Mais il ne s’inquiète guère, ni ne s’interroge sur les effets de ce changement en dépit de la tournure sanglante qu’ils semblent prendre au vu des déprédations et des morts qu’il rencontre lors d’un arrêt à une station service : plus loin, tout a l’air calme et c’est sans effort sur soi qu’il reprend naturellement le chemin du retour pour se voir, à Paris, figurer sur la liste des professeurs mis à la retraite de façon anticipée — moyennant paiement à quarante-quatre ans d’une pension à taux plein comme s’il avait effectué une carrière complète.

Sollicité par un de ses collègues promu au rang de président de l’université Sorbonne pour son affinité avec le nouveau régime, il reprend du service à l’université et finit par accéder à la requête implicite de ce dernier de se convertir à l’islam, assuré qu’il est d’épouser une, voire plusieurs de ces étudiantes voilées qui fréquentent désormais ses cours — pour son confort sexuel.

De cette autre lecture littérale, pointe à chaque ligne le thème, d’apparence subsidiaire mais d’une réalité centrale, de la déréliction dans laquelle l’individu (le narrateur dans ce cas) se trouve quasi-naturellement plongé en raison même de l’évolution de la société qui le sanctifie en s’atomisant.
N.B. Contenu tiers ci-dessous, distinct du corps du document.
theorem pvMu_resolve_le (b : List (List String)) (x y : Int) :
    pvMu (pvResolve b x y).1 ≤ pvMu b := by
  have hb := pvMineCount_bounds b x y
  unfold pvResolve
  by_cases h : pvMineCount b x y = 0
  · rw [if_neg (by simpa using h)]
    exact pvMu_set_le b x y _ (by decide)
  · rw [if_pos h]
    exact pvMu_set_le b x y _ (pvToStr_ne_E _ (by omega) hb.2)

-- with enough fuel the fueled loop is the ideal loop
theorem pvLoop_eq_W : ∀ (f : Nat) (b : List (List String)) (st : List (Int × Int)),
    8 * pvMu b + st.length ≤ f → pvLoop f b st = pvLoopW b st := by
  intro f
  induction f with
  | zero =>
    intro b st h
    have hst : st = [] := by cases st <;> simp_all
    subst hst
    rw [pvLoopW]
    rfl
  | succ f ih =>
    intro b st h
    cases st with
    | nil => rw [pvLoopW]; rfl
    | cons p rest =>
      obtain ⟨i, j⟩ := p
      rw [pvLoopW]
      by_cases hg : 0 ≤ i ∧ i < (b.length : Int) ∧ 0 ≤ j ∧ j < (pvCol b : Int) ∧
          pvCell b i j = "E"
      · rw [pvLoop, if_pos hg, dif_pos hg]
        refine ih _ _ ?_
        have h1 := pvMu_resolve_lt b i j hg.1 hg.2.2.1 hg.2.2.2.2
        have h2 := pvResolve_snd_len b i j
        simp only [List.length_append, List.length_cons] at *
        omega
      · rw [pvLoop, if_neg hg, dif_neg hg]
        refine ih _ _ ?_
        simp only [List.length_cons] at h
        omega


theorem pvMu_pos_of_cell (b : List (List String)) (x y : Int) (hx : 0 ≤ x) (hy : 0 ≤ y)
    (hE : pvCell b x y = "E") : 1 ≤ pvMu b := by
  have h := pvCell_some b x y hx hy hE
  cases hb : b[x.toNat]? with
  | none => rw [hb] at h; simp at h
  | some r =>
    rw [hb] at h; simp at h
    have hr : "E" ∈ r := by
      obtain ⟨hh, he⟩ := List.getElem?_eq_some_iff.mp h
      exact he ▸ List.getElem_mem hh
    have : "E" ∈ b.flatten := List.mem_flatten.mpr ⟨r, List.mem_of_getElem? hb, hr⟩
    exact List.one_le_count_iff.mpr this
Les codes moraux qui s’effilochent, les inégalités qui ne cessent de croître sous l’effet des remises en cause des formes de redistribution des revenus héritées des Trente Glorieuses, un jeu politique sclérosé, etc., tout devait conduire à «l’implosion du vieux système d’une opposition binaire centre gauche — centre droit qui structurait la vie politique française depuis des temps immémoriaux [...] (page 200).
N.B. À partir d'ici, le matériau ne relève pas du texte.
-- pv_equiv track=rewrite | github.com/miliar/Code_Jam_Webscraper | solutions_python/Problem_148/177.py | process_func
-- ===== SOURCE A (Python) =====
-- def process_func(func_input):
--     N, X, F = func_input
--     SF = sorted(F)
--     D = []
--     i = len(SF) - 1
--     while True:
--         #print '-', SF
--         if SF == []:
--             break
--         if i < 0:
--             break
--         s = SF.pop(0)
--         if SF == []:
--             D.append(s)
--             break
--         if i > len(SF) - 1:
--             i = len(SF) - 1
--         i = len(SF) - 1
--         while SF[i] + s > X and i > 0:
--             i -= 1
--         if SF[i] + s > X:
--             D.append(s)
--             break
--         l = SF.pop(i)
--         D.append(l + s)
--         i -= 1
--         #print SF,
--         #print D
--     #print 'f',SF,D
--     return len(SF) + len(D)
-- ===== SOURCE B (Python) =====
-- def process_func(func_input):
--     N, X, F = func_input
--     a = sorted(F)
--     lo, hi, groups = 0, len(a) - 1, 0
--     while lo <= hi:
--         if lo < hi and a[lo] + a[hi] <= X:
--             lo += 1
--         hi -= 1
--         groups += 1
--     return groups
-- ===== Notes on version B (the rewrite author's own statement) =====
-- stated objective: faster
-- what changed: Replaces A's repeated pop(0) plus a linear downward scan for the largest fitting partner (quadratic list surgery) by the classic two-pointer sweep over the sorted array: pair the smallest with the largest when they fit, otherwise the largest goes alone; same maximum-matching count.
import Mathlib
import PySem

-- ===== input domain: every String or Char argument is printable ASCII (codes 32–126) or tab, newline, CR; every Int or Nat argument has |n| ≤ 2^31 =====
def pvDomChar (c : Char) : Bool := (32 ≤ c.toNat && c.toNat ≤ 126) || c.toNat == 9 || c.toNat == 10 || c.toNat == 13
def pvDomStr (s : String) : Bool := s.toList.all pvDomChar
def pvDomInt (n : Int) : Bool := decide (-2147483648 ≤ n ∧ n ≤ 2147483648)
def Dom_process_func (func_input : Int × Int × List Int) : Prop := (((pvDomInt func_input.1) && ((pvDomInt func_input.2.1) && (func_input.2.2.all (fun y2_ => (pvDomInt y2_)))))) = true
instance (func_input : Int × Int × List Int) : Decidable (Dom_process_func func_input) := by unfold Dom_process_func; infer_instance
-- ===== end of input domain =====

-- B replaces A's pop(0) + downward scan for the largest fitting partner (quadratic list
-- surgery) by the classic two-pointer sweep over the sorted array; faster (asymptotic).

-- ===== PORT A =====
-- inner while: `while SF[i] + s > X and i > 0: i -= 1`, started at i = len(SF)-1.
-- Indexing is always in range here (0 ≤ i < len SF), so List.getD is exact for SF[i].
def scanA (SF : List Int) (s X : Int) : Nat → Nat
  | 0 => 0
  | j + 1 => if X < SF.getD (j + 1) 0 + s then scanA SF s X j else j + 1

-- the outer `while True` of A; each pass pops the head (pop(0)), so SF shrinks.
-- The two Python assignments `if i > len(SF)-1: i = len(SF)-1` and `i = len(SF)-1`
-- jointly set i to len(SF)-1; the scan then runs from that top index.
def loopA (X : Int) (SF D : List Int) (i : Int) : Int :=
  match SF with
  | [] => (D.length : Int)                                   -- `if SF == []: break`
  | s :: SF' =>
    if i < 0 then ((SF'.length + 1 : Nat) : Int) + D.length  -- `if i < 0: break`
    else if hSF' : SF' = [] then ((D ++ [s]).length : Int)   -- lone last element
    else
      let j := scanA SF' s X (SF'.length - 1)
      if X < SF'.getD j 0 + s then                           -- nothing fits: s alone, break
        (SF'.length : Int) + ((D ++ [s]).length : Int)
      else                                                   -- l = SF.pop(i); D.append(l+s)
        loopA X (SF'.eraseIdx j) (D ++ [SF'.getD j 0 + s]) ((j : Int) - 1)
termination_by SF.length
decreasing_by simp [List.length_eraseIdx]; split <;> omega

def process_func (func_input : Int × Int × List Int) : Int :=
  let X := func_input.2.1
  let SF := PySem.List.sorted func_input.2.2 (fun x => x) false
  loopA X SF [] ((SF.length : Int) - 1)

-- ===== PORT B =====
-- two-pointer sweep: `while lo <= hi: if lo < hi and a[lo]+a[hi] <= X: lo += 1; hi -= 1; groups += 1`
def loopB (a : List Int) (X : Int) (lo hi groups : Int) : Int :=
  if h : lo ≤ hi then
    let lo' := if lo < hi ∧ PySem.List.pyGetD a lo 0 + PySem.List.pyGetD a hi 0 ≤ X then lo + 1 else lo
    loopB a X lo' (hi - 1) (groups + 1)
  else groups
termination_by (hi + 1 - lo).toNat
decreasing_by all_goals (split <;> omega)

def process_func_alt (func_input : Int × Int × List Int) : Int :=
  let X := func_input.2.1
  let a := PySem.List.sorted func_input.2.2 (fun x => x) false
  loopB a X 0 ((a.length : Int) - 1) 0

-- ===== PRECONDITION & SPEC =====
def Spec_process_func (func_input : Int × Int × List Int) (out : Int) : Prop := out = process_func_alt func_input
instance (func_input : Int × Int × List Int) (out : Int) : Decidable (Spec_process_func func_input out) := by unfold Spec_process_func; infer_instance

-- ===== CLAIM (what is proved, stated in full; the proofs are below) =====
def Claim_equal_process_func : Prop := ∀ (func_input : Int × Int × List Int), Dom_process_func func_input → Spec_process_func func_input (process_func func_input)

-- ===== LEMMAS AND PROOFS =====

-- the common mathematical shape: greedy pairing on a sorted list, head with last
def gG (X : Int) : List Int → Int
  | [] => 0
  | [_] => 1
  | s :: b :: r =>
    if s + (b :: r).getD ((b :: r).length - 1) 0 ≤ X then 1 + gG X ((b :: r).dropLast)
    else 1 + gG X (s :: (b :: r).dropLast)
termination_by l => l.length
decreasing_by all_goals simp [List.length_dropLast]

-- index congruence glue for getElem
lemma getElem_idx_eq {α : Type} (l : List α) (i j : Nat) (hij : i = j) (hj : j < l.length) :
    l[i]'(hij ▸ hj) = l[j] := by subst hij; rfl

-- ---- facts about A's inner downward scan ----

lemma scanA_le (SF : List Int) (s X : Int) (m : Nat) : scanA SF s X m ≤ m := by
  induction m with
  | zero => simp [scanA]
  | succ j ih => simp only [scanA]; split <;> omega

lemma scanA_gt (SF : List Int) (s X : Int) (m : Nat) :
    ∀ k, scanA SF s X m < k → k ≤ m → X < SF.getD k 0 + s := by
  induction m with
  | zero => intro k h1 h2; omega
  | succ j ih =>
    intro k h1 h2
    simp only [scanA] at h1
    split at h1
    · by_cases hk : k = j + 1
      · subst hk; assumption
      · exact ih k h1 (by omega)
    · omega

lemma scanA_fit (SF : List Int) (s X : Int) (m : Nat) (h : 0 < scanA SF s X m) :
    SF.getD (scanA SF s X m) 0 + s ≤ X := by
  induction m with
  | zero => simp [scanA] at h
  | succ j ih =>
    by_cases hc : X < SF.getD (j + 1) 0 + s
    · simp only [scanA, if_pos hc] at h ⊢; exact ih h
    · simp only [scanA, if_neg hc] at h ⊢; omega

-- ---- facts about gG ----

lemma gG_len_one (X : Int) (l : List Int) (h : l.length = 1) : gG X l = 1 := by
  match l, h with
  | [x], _ => simp [gG]

lemma eraseIdx_last : ∀ (l : List Int), l.eraseIdx (l.length - 1) = l.dropLast
  | [] => rfl
  | [_] => rfl
  | x :: y :: ys => by
    have ih := eraseIdx_last (y :: ys)
    simp only [List.length_cons, Nat.add_sub_cancel] at ih ⊢
    simpa [List.eraseIdx] using ih

lemma lastD_concat (l : List Int) (h : Int) :
    (l ++ [h]).getD ((l ++ [h]).length - 1) 0 = h := by
  rw [List.getD_eq_getElem?_getD]
  rw [show (l ++ [h]).length - 1 = l.length from by simp]
  rw [List.getElem?_concat_length]
  rfl

-- appending an element h that pairs with nothing costs exactly one extra group
lemma gG_append_last (X h : Int) (M : List Int) (hgt : ∀ x ∈ M, X < x + h) :
    gG X (M ++ [h]) = 1 + gG X M := by
  match M with
  | [] => simp [gG]
  | [s] =>
    have hs := hgt s (by simp)
    have hns : ¬ (s + h ≤ X) := by omega
    simp [gG, hns]
  | s :: b :: r =>
    have hs := hgt s (by simp)
    have hlast := lastD_concat (b :: r) h
    have hdrop : ((b :: r) ++ [h]).dropLast = b :: r := List.dropLast_concat ..
    simp only [List.cons_append] at hlast hdrop ⊢
    conv_lhs => rw [gG]
    rw [hlast, hdrop, if_neg (by omega)]

lemma pairwise_gt_of (X s : Int) : ∀ (L : List Int), L.Pairwise (· ≤ ·) →
    (∀ x ∈ L, s ≤ x) → (∀ x ∈ L, X < s + x) → L.Pairwise (fun a b => X < a + b) := by
  intro L
  induction L with
  | nil => simp
  | cons a t ih =>
    intro hpw hs hall
    rw [List.pairwise_cons] at hpw ⊢
    refine ⟨fun b hb => ?_, ih hpw.2 (fun x hx => hs x (by simp [hx])) (fun x hx => hall x (by simp [hx]))⟩
    have h1 := hall b (by simp [hb])
    have h2 := hs a (by simp)
    omega

-- when no two elements fit together, every element is its own group
lemma gG_singles (X : Int) : ∀ (n : Nat) (M : List Int), M.length ≤ n →
    M.Pairwise (fun a b => X < a + b) → gG X M = (M.length : Int) := by
  intro n
  induction n with
  | zero =>
    intro M h _
    have : M = [] := List.eq_nil_of_length_eq_zero (by omega)
    subst this; simp [gG]
  | succ n ih =>
    intro M hlen hpw
    match M with
    | [] => simp [gG]
    | [x] => simp [gG]
    | s :: b :: r =>
      have hmem : (b :: r).getD ((b :: r).length - 1) 0 ∈ b :: r := by
        rw [List.getD_eq_getElem _ 0 (by simp)]
        exact List.getElem_mem ..
      have hrel := List.rel_of_pairwise_cons hpw hmem
      have hsub : (s :: (b :: r).dropLast).Sublist (s :: b :: r) :=
        List.Sublist.cons₂ s (List.dropLast_sublist _)
      have hpw' := hpw.sublist hsub
      have hlen' : (s :: (b :: r).dropLast).length ≤ n := by
        simp only [List.length_cons, List.length_dropLast] at hlen ⊢; omega
      rw [gG, if_neg (by omega), ih _ hlen' hpw']
      simp only [List.length_cons, List.length_dropLast]
      push_cast; ring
Laissant aller son hôte (le nouveau président de l’université Paris-Sorbonne) à l’exposé des faits qui signent la décadence civilisationnelle de l’Europe, le narrateur en vient à se convaincre des bienfaits de cette mutation culturelle ; la polygamie étant, lui explique son hôte, la loi propre à l’espèce humaine, s’inscrivant dans le processus de sélection naturelle par laquelle le Créateur manifeste son dessein.

Mais c’est moins la polygamie et les autres pratiques et rites liés à la religion musulmane (malgré le confort intellectuel, sexuel, etc. qu’ils lui apporteraient), que cette capacité insouciante de procréer propre aux communautés musulmanes de France et d’ailleurs qui semble exercer en filigrane sur le narrateur (l’auteur ?) une fascination au fur et à mesure du déroulé de l’exposé de son interlocuteur.
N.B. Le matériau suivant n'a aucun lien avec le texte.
-- pv_equiv track=rewrite | github.com/jiselectric/algorithm_programmers | stock.py | solution
-- ===== SOURCE A (Python) =====
-- from collections import deque
--
-- def solution(prices):
--     answer = []
--     prices = deque(prices)
--
--     while prices:
--         pop = prices.popleft()
--         time = 0
--
--         for i in prices:
--             if pop <= i: # 1 -> 2 // 2 -> 3
--                 time = time + 1
--             else:
--                 time = time + 1
--                 break
--         answer.append(time)
--
--     return answer
-- ===== SOURCE B (Python) =====
-- def solution(prices):
--     n = len(prices)
--     answer = [0] * n
--     stack = []  # indices of a right-to-left monotonic stack (prices strictly increase toward the bottom)
--     for i in range(n - 1, -1, -1):
--         while stack and prices[stack[-1]] >= prices[i]:
--             stack.pop()
--         answer[i] = (stack[-1] - i) if stack else (n - 1 - i)
--         stack.append(i)
--     return answer
-- ===== Notes on version B (the rewrite author's own statement) =====
-- stated objective: faster
-- what changed: Replaced the per-element rescans of the remaining deque with a single right-to-left pass maintaining a monotonic stack of next-smaller candidates.
import Mathlib
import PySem

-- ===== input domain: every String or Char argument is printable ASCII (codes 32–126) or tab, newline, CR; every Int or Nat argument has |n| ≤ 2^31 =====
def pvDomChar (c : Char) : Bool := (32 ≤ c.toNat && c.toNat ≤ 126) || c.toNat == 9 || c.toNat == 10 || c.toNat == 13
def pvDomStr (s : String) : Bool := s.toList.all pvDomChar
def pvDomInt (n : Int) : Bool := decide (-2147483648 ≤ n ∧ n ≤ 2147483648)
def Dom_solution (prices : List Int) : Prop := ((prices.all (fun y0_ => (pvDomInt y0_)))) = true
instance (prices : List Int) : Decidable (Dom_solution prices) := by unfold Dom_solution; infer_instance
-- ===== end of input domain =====

-- B replaces A's quadratic rescans of the remaining deque with one right-to-left pass over the
-- indices maintaining a monotonic stack of next-smaller candidates (objective: faster).

-- ===== PORT A =====
-- inner 'for i in prices' loop of A: time counts elements up to and including the first strict drop
def countA (pop : Int) (rest : List Int) : Int :=
  match rest with
  | [] => 0
  | i :: is => if pop ≤ i then 1 + countA pop is else 1

-- outer 'while prices' loop: popleft, run the inner count on the remaining deque
def aLoop (dq : List Int) : List Int :=
  match dq with
  | [] => []
  | pop :: rest => countA pop rest :: aLoop rest

def solution (prices : List Int) : List Int := aLoop prices

-- ===== PORT B =====
-- 'while stack and prices[stack[-1]] >= prices[i]: stack.pop()'
-- (every index pushed on the stack is in range, so getD is exact here)
def popGE (prices : List Int) (p : Int) (stack : List Nat) : List Nat :=
  match stack with
  | [] => []
  | k :: rest => if p ≤ prices.getD k 0 then popGE prices p rest else k :: rest

-- 'for i in range(n-1, -1, -1)': the counter counts down; since answer[i] is produced at step i,
-- the answer list is built by consing in front
def bLoop (prices : List Int) (n : Nat) : Nat → List Nat → List Int → List Int
  | 0, _, ans => ans
  | i+1, stack, ans =>
    let p := prices.getD i 0
    let st := popGE prices p stack
    let a : Int := match st with
      | [] => (n : Int) - 1 - (i : Int)
      | k :: _ => (k : Int) - (i : Int)
    bLoop prices n i (i :: st) (a :: ans)

def solution_alt (prices : List Int) : List Int :=
  bLoop prices prices.length prices.length [] []

-- ===== PRECONDITION & SPEC =====
def Spec_solution (prices : List Int) (out : List Int) : Prop := out = solution_alt prices
instance (prices : List Int) (out : List Int) : Decidable (Spec_solution prices out) := by unfold Spec_solution; infer_instance

-- ===== CLAIM (what is proved, stated in full; the proofs are below) =====
def Claim_equal_solution : Prop := ∀ (prices : List Int), Dom_solution prices → Spec_solution prices (solution prices)

-- ===== LEMMAS AND PROOFS =====

-- the common specification: entry j of the answer is countA of price j over the suffix after j
def specF (prices : List Int) (j : Nat) : Int :=
  countA (prices.getD j 0) (prices.drop (j + 1))

-- A computes specF
theorem aLoop_eq (l : List Int) :
    aLoop l = (List.range l.length).map (specF l) := by
  induction l with
  | nil => rfl
  | cons p rest ih =>
    simp only [aLoop, List.length_cons, List.range_succ_eq_map, List.map_cons, List.map_map]
    refine List.cons_eq_cons.mpr ⟨by simp [specF], ?_⟩
    rw [ih]
    apply List.map_congr_left
    intro j _
    simp [specF, Function.comp]

-- getD through drop
theorem getD_drop (l : List Int) (m j : Nat) (d : Int) :
    (l.drop m).getD j d = l.getD (m + j) d := by
  induction m generalizing l with
  | zero => simp
  | succ m ih =>
    cases l with
    | nil => simp
    | cons x xs => rw [List.drop_succ_cons, ih xs, Nat.add_right_comm, List.getD_cons_succ]

-- countA when nothing drops: the whole suffix is counted
theorem countA_all (p : Int) (l : List Int) (h : ∀ x ∈ l, p ≤ x) :
    countA p l = (l.length : Int) := by
  induction l with
  | nil => rfl
  | cons x xs ih =>
    have hx : p ≤ x := h x (by simp)
    simp only [countA, if_pos hx, ih (fun y hy => h y (by simp [hy])), List.length_cons]
    push_cast; ring

-- countA when the first strict drop is at relative index r
theorem countA_first (p : Int) (l : List Int) (r : Nat)
    (hr : r < l.length) (hdrop : l.getD r 0 < p)
    (hbefore : ∀ m, m < r → p ≤ l.getD m 0) :
    countA p l = (r : Int) + 1 := by
  induction l generalizing r with
  | nil => simp at hr
  | cons x xs ih =>
    cases r with
    | zero =>
      simp only [List.getD_cons_zero] at hdrop
      simp [countA, not_le.mpr hdrop]
    | succ r =>
      have hx : p ≤ x := by simpa using hbefore 0 (Nat.succ_pos r)
      have : countA p xs = (r : Int) + 1 := by
        apply ih r (by simpa using hr) (by simpa using hdrop)
        intro m hm
        simpa using hbefore (m + 1) (by omega)
      simp only [countA, if_pos hx, this]
      push_cast; ring

-- the invariant of B's right-to-left loop, for the suffix of indices ≥ i
def StackInv (prices : List Int) (i : Nat) (stack : List Nat) : Prop :=
  List.Pairwise (fun a b => a < b ∧ prices.getD b 0 < prices.getD a 0) stack ∧
  (∀ k ∈ stack, i ≤ k ∧ k < prices.length) ∧
  (∀ k ∈ stack, ∀ m, i ≤ m → m < k → prices.getD k 0 < prices.getD m 0) ∧
  (∀ j, i ≤ j → j < prices.length →
     (∀ m, i ≤ m → m < j → prices.getD j 0 < prices.getD m 0) → j ∈ stack)

-- under the monotonicity of the stack, popping is filtering
theorem popGE_eq_filter (prices : List Int) (p : Int) (stack : List Nat)
    (hpw : List.Pairwise (fun a b => a < b ∧ prices.getD b 0 < prices.getD a 0) stack) :
    popGE prices p stack = stack.filter (fun k => decide (prices.getD k 0 < p)) := by
  induction stack with
  | nil => rfl
  | cons k rest ih =>
    rcases List.pairwise_cons.mp hpw with ⟨hk, hrest⟩
    by_cases h : p ≤ prices.getD k 0
    · simp only [popGE, if_pos h]
      rw [List.filter_cons_of_neg (by simp only [decide_eq_true_eq]; exact not_lt.mpr h)]
      exact ih hrest
    · simp only [popGE, if_neg h]
      rw [List.filter_cons_of_pos (by simp only [decide_eq_true_eq]; exact not_le.mp h)]
      congr 1
      symm
      apply List.filter_eq_self.mpr
      intro b hb
      have := (hk b hb).2
      simp only [decide_eq_true_eq]
      exact lt_trans this (not_le.mp h)

-- the first strict drop after i is on the stack (found via minimality)
theorem first_drop_mem (prices : List Int) (i : Nat) (stack : List Nat)
    (hinv : StackInv prices (i + 1) stack) (j : Nat)
    (hij : i + 1 ≤ j) (hjn : j < prices.length)
    (hj : prices.getD j 0 < prices.getD i 0) :
    ∃ j0, j0 ∈ stack ∧ j0 ≤ j ∧ prices.getD j0 0 < prices.getD i 0 := by
  obtain ⟨hpw, hbd, hrec, hcomp⟩ := hinv
  classical
  have hQ : ∃ m, i + 1 ≤ m ∧ m < prices.length ∧ prices.getD m 0 < prices.getD i 0 :=
    ⟨j, hij, hjn, hj⟩
  let Q : Nat → Prop := fun m => i + 1 ≤ m ∧ m < prices.length ∧ prices.getD m 0 < prices.getD i 0
  have hex : ∃ m, Q m := hQ
  let j0 := Nat.find hex
  have hQ0 : Q j0 := Nat.find_spec hex
  have hmin : ∀ m, m < j0 → ¬ Q m := fun m hm => Nat.find_min hex hm
  have hj0le : j0 ≤ j := Nat.find_min' hex ⟨hij, hjn, hj⟩
  refine ⟨j0, ?_, hj0le, hQ0.2.2⟩
  apply hcomp j0 hQ0.1 hQ0.2.1
  intro m hm hmj
  have hmn : m < prices.length := lt_trans hmj hQ0.2.1
  have := hmin m hmj
  have hge : prices.getD i 0 ≤ prices.getD m 0 := by
    by_contra hlt
    exact this ⟨hm, hmn, not_le.mp hlt⟩
  exact lt_of_lt_of_le hQ0.2.2 hge

-- one step of B's loop: the invariant is preserved and the produced value is specF i
theorem step_lemma (prices : List Int) (i : Nat) (stack : List Nat)
    (hin : i < prices.length) (hinv : StackInv prices (i + 1) stack) :
    StackInv prices i (i :: popGE prices (prices.getD i 0) stack) ∧
    (match popGE prices (prices.getD i 0) stack with
      | [] => (prices.length : Int) - 1 - (i : Int)
      | k :: _ => (k : Int) - (i : Int)) = specF prices i := by
  obtain ⟨hpw, hbd, hrec, hcomp⟩ := hinv
  set p := prices.getD i 0 with hp
  have hfil : popGE prices p stack = stack.filter (fun k => decide (prices.getD k 0 < p)) :=
    popGE_eq_filter prices p stack hpw
  have hsub : ∀ k ∈ popGE prices p stack, k ∈ stack := by
    intro k hk; rw [hfil] at hk; exact (List.mem_filter.mp hk).1
  have hlt : ∀ k ∈ popGE prices p stack, prices.getD k 0 < p := by
    intro k hk; rw [hfil] at hk
    simpa using (List.mem_filter.mp hk).2
  have hmemst : ∀ k, k ∈ stack → prices.getD k 0 < p → k ∈ popGE prices p stack := by
    intro k hk hkp
    rw [hfil]; exact List.mem_filter.mpr ⟨hk, by simpa using hkp⟩
  have hpwst : List.Pairwise (fun a b => a < b ∧ prices.getD b 0 < prices.getD a 0)
      (popGE prices p stack) := by
    rw [hfil]; exact hpw.sublist List.filter_sublist
  have hinv' : StackInv prices i (i :: popGE prices p stack) := by
    refine ⟨?_, ?_, ?_, ?_⟩
    · rw [List.pairwise_cons]
      constructor
      · intro b hb
        exact ⟨by have := (hbd b (hsub b hb)).1; omega, hlt b hb⟩
      · exact hpwst
    · intro k hk
      rcases List.mem_cons.mp hk with rfl | hk'
      · exact ⟨le_refl _, hin⟩
      · have := hbd k (hsub k hk'); omega
    · intro k hk m him hmk
      rcases List.mem_cons.mp hk with rfl | hk'
      · omega
      · rcases Nat.eq_or_lt_of_le him with rfl | him'
        · exact hlt k hk'
        · exact hrec k (hsub k hk') m him' hmk
    · intro j hij hjn hj
      rcases Nat.eq_or_lt_of_le hij with rfl | hij'
      · exact List.mem_cons_self
      · apply List.mem_cons_of_mem
        apply hmemst
        · exact hcomp j hij' hjn (fun m hm hmj => hj m (by omega) hmj)
        · exact hj i (le_refl _) hij'
  refine ⟨hinv', ?_⟩
  unfold specF
  rw [← hp]
  cases hmatch : popGE prices p stack with
  | nil =>
    -- no drop in the suffix: every later price is ≥ p
    have hall : ∀ x ∈ prices.drop (i + 1), p ≤ x := by
      intro x hx
      by_contra hxlt
      obtain ⟨r, hr, hxr⟩ := List.mem_iff_getElem.mp hx
      have hrlen : (prices.drop (i + 1)).length = prices.length - (i + 1) :=
        List.length_drop ..
      have hjn : i + 1 + r < prices.length := by omega
      have hjd : prices.getD (i + 1 + r) 0 < p := by
        have : (prices.drop (i + 1)).getD r 0 = x := by
          rw [List.getD_eq_getElem _ _ hr]; exact hxr
        rw [getD_drop] at this
        rw [this]; exact not_le.mp hxlt
      obtain ⟨j0, hj0mem, _, hj0lt⟩ :=
        first_drop_mem prices i stack ⟨hpw, hbd, hrec, hcomp⟩ (i + 1 + r)
          (by omega) hjn hjd
      have hmem : j0 ∈ popGE prices p stack := hmemst j0 hj0mem hj0lt
      rw [hmatch] at hmem
      simp at hmem
    rw [countA_all p _ hall, List.length_drop]
    have h1 : i + 1 ≤ prices.length := hin
    push_cast [Nat.cast_sub h1]
    ring
  | cons k tl =>
    have hkst : k ∈ popGE prices p stack := by rw [hmatch]; simp
    have hkstack := hsub k hkst
    have hkp : prices.getD k 0 < p := hlt k hkst
    have hkbd := hbd k hkstack
    -- every index strictly between i and k has price ≥ p
    have hbefore : ∀ m, i + 1 ≤ m → m < k → p ≤ prices.getD m 0 := by
      intro m him hmk
      by_contra hmlt
      have hmn : m < prices.length := lt_trans hmk hkbd.2
      obtain ⟨j0, hj0mem, hj0le, hj0lt⟩ :=
        first_drop_mem prices i stack ⟨hpw, hbd, hrec, hcomp⟩ m him hmn (not_le.mp hmlt)
      have hj0st : j0 ∈ popGE prices p stack := hmemst j0 hj0mem hj0lt
      rw [hmatch] at hj0st
      -- the popped stack is sorted by index with k first, so k ≤ j0; but j0 ≤ m < k
      rcases List.mem_cons.mp hj0st with rfl | hj0tl
      · omega
      · rw [hmatch] at hpwst
        have := (List.pairwise_cons.mp hpwst).1 j0 hj0tl
        omega
    have hr : k - (i + 1) < (prices.drop (i + 1)).length := by
      rw [List.length_drop]; omega
    have hcnt := countA_first p (prices.drop (i + 1)) (k - (i + 1)) hr
      (by rw [getD_drop]
          have h2 : i + 1 + (k - (i + 1)) = k := by omega
          rw [h2]; exact hkp)
      (by intro m hm
          rw [getD_drop]
          exact hbefore (i + 1 + m) (by omega) (by omega))
    rw [hcnt]
    have hik : i + 1 ≤ k := hkbd.1
    push_cast [Nat.cast_sub hik]
    ring

-- the whole of B's loop computes specF on the processed range
theorem bLoop_eq (prices : List Int) : ∀ (i : Nat) (stack : List Nat) (ans : List Int),
    i ≤ prices.length → StackInv prices i stack →
    bLoop prices prices.length i stack ans
      = (List.range i).map (specF prices) ++ ans := by
  intro i
  induction i with
  | zero => intro stack ans _ _; simp [bLoop]
  | succ i ih =>
    intro stack ans hi hinv
    have hin : i < prices.length := hi
    obtain ⟨hinv', hval⟩ := step_lemma prices i stack hin hinv
    simp only [bLoop]
    rw [ih _ _ (by omega) hinv', hval, List.range_succ]
    simp

-- ===== VERDICT (by name: the statement is the Claim_ definition above) =====
theorem solution_spec : Claim_equal_solution := by
  intro prices _
  unfold Spec_solution solution solution_alt
  have hinv : StackInv prices prices.length [] := by
    refine ⟨List.Pairwise.nil, ?_, ?_, ?_⟩
    · intro k hk; simp at hk
    · intro k hk; simp at hk
    · intro j h1 h2 _; omega
  rw [aLoop_eq, bLoop_eq prices prices.length [] [] (le_refl _) hinv]
  simp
C’est cette capacité qui fait la force d’une nation, la vitalité d’une société, qui donne un sens à la vie en dépit des avanies de l’existence tandis que, signe patent du refus de procréer et phase ultime de la décadence civilisationnelle de l’occident, le mariage homosexuel est insitutionnalisé. Mais l’auteur ne se hasarde pas à traiter de ce sujet encore politiquement trop sensible.

C’est d’ailleurs l’argument de la procréation qui confère un sens au choix de Michel Houellebecq de mettre en scène un parti musulman dans la course au pouvoir plutôt que le vieux parti d’extrême droite que les Français de souche n’auraient pas suivi dans sa politique de repeuplement par la préférence nationale tant ils ont fait leur le principe de l’individualisme de la société atomisée ; ce qui aurait eu pourtant l’avantage de conférer plus de réalisme — et plus de crédit — à sa fiction.

Sur le plan proprement littéraire, l’ouvrage est d’une facture très moyenne (voire médiocre au regard du statut de l’auteur, lauréat du prix Goncourt 2010, qui tient depuis plusieurs années le haut du pavé dans le microcosme mondain de Paris). De nombreuses incohérences logiques émaillent le récit. Citons-en quelques-unes :

- mettant en scène un Président musulman modéré, probe, produit de l’école laïque, instruit des difficultés de son projet d’islamisation et dont le discours cherche à rassurer, l’auteur introduit néanmoins de but en blanc un changement radical de politique et de personnel dans la plus prestigieuse université de France, sans envisager les obstacles législatifs, réglementaires, institutionnels et sociaux devant un tel changement ;

- décrivant un personnage asocial, conscient pourtant jusqu’à la névrose de son état qui le conduit à maintes reprises à envisager de se suicider, l’auteur le fait bénéficier d’un héritage du côté d’un père dont il ignorait tout de la nouvelle existence et de la mort, pour laisser ensuite en suspens le sujet ;

- quittant précipitamment Paris pour la province au moment des événements, le narrateur est témoin d’un début de ce qui s’apparente à une insurrection (avec mort d’hommes) dont il ne s’émeut ni ne s’inquiète pour finalement qu’il n’en soit plus question dans la suite du roman.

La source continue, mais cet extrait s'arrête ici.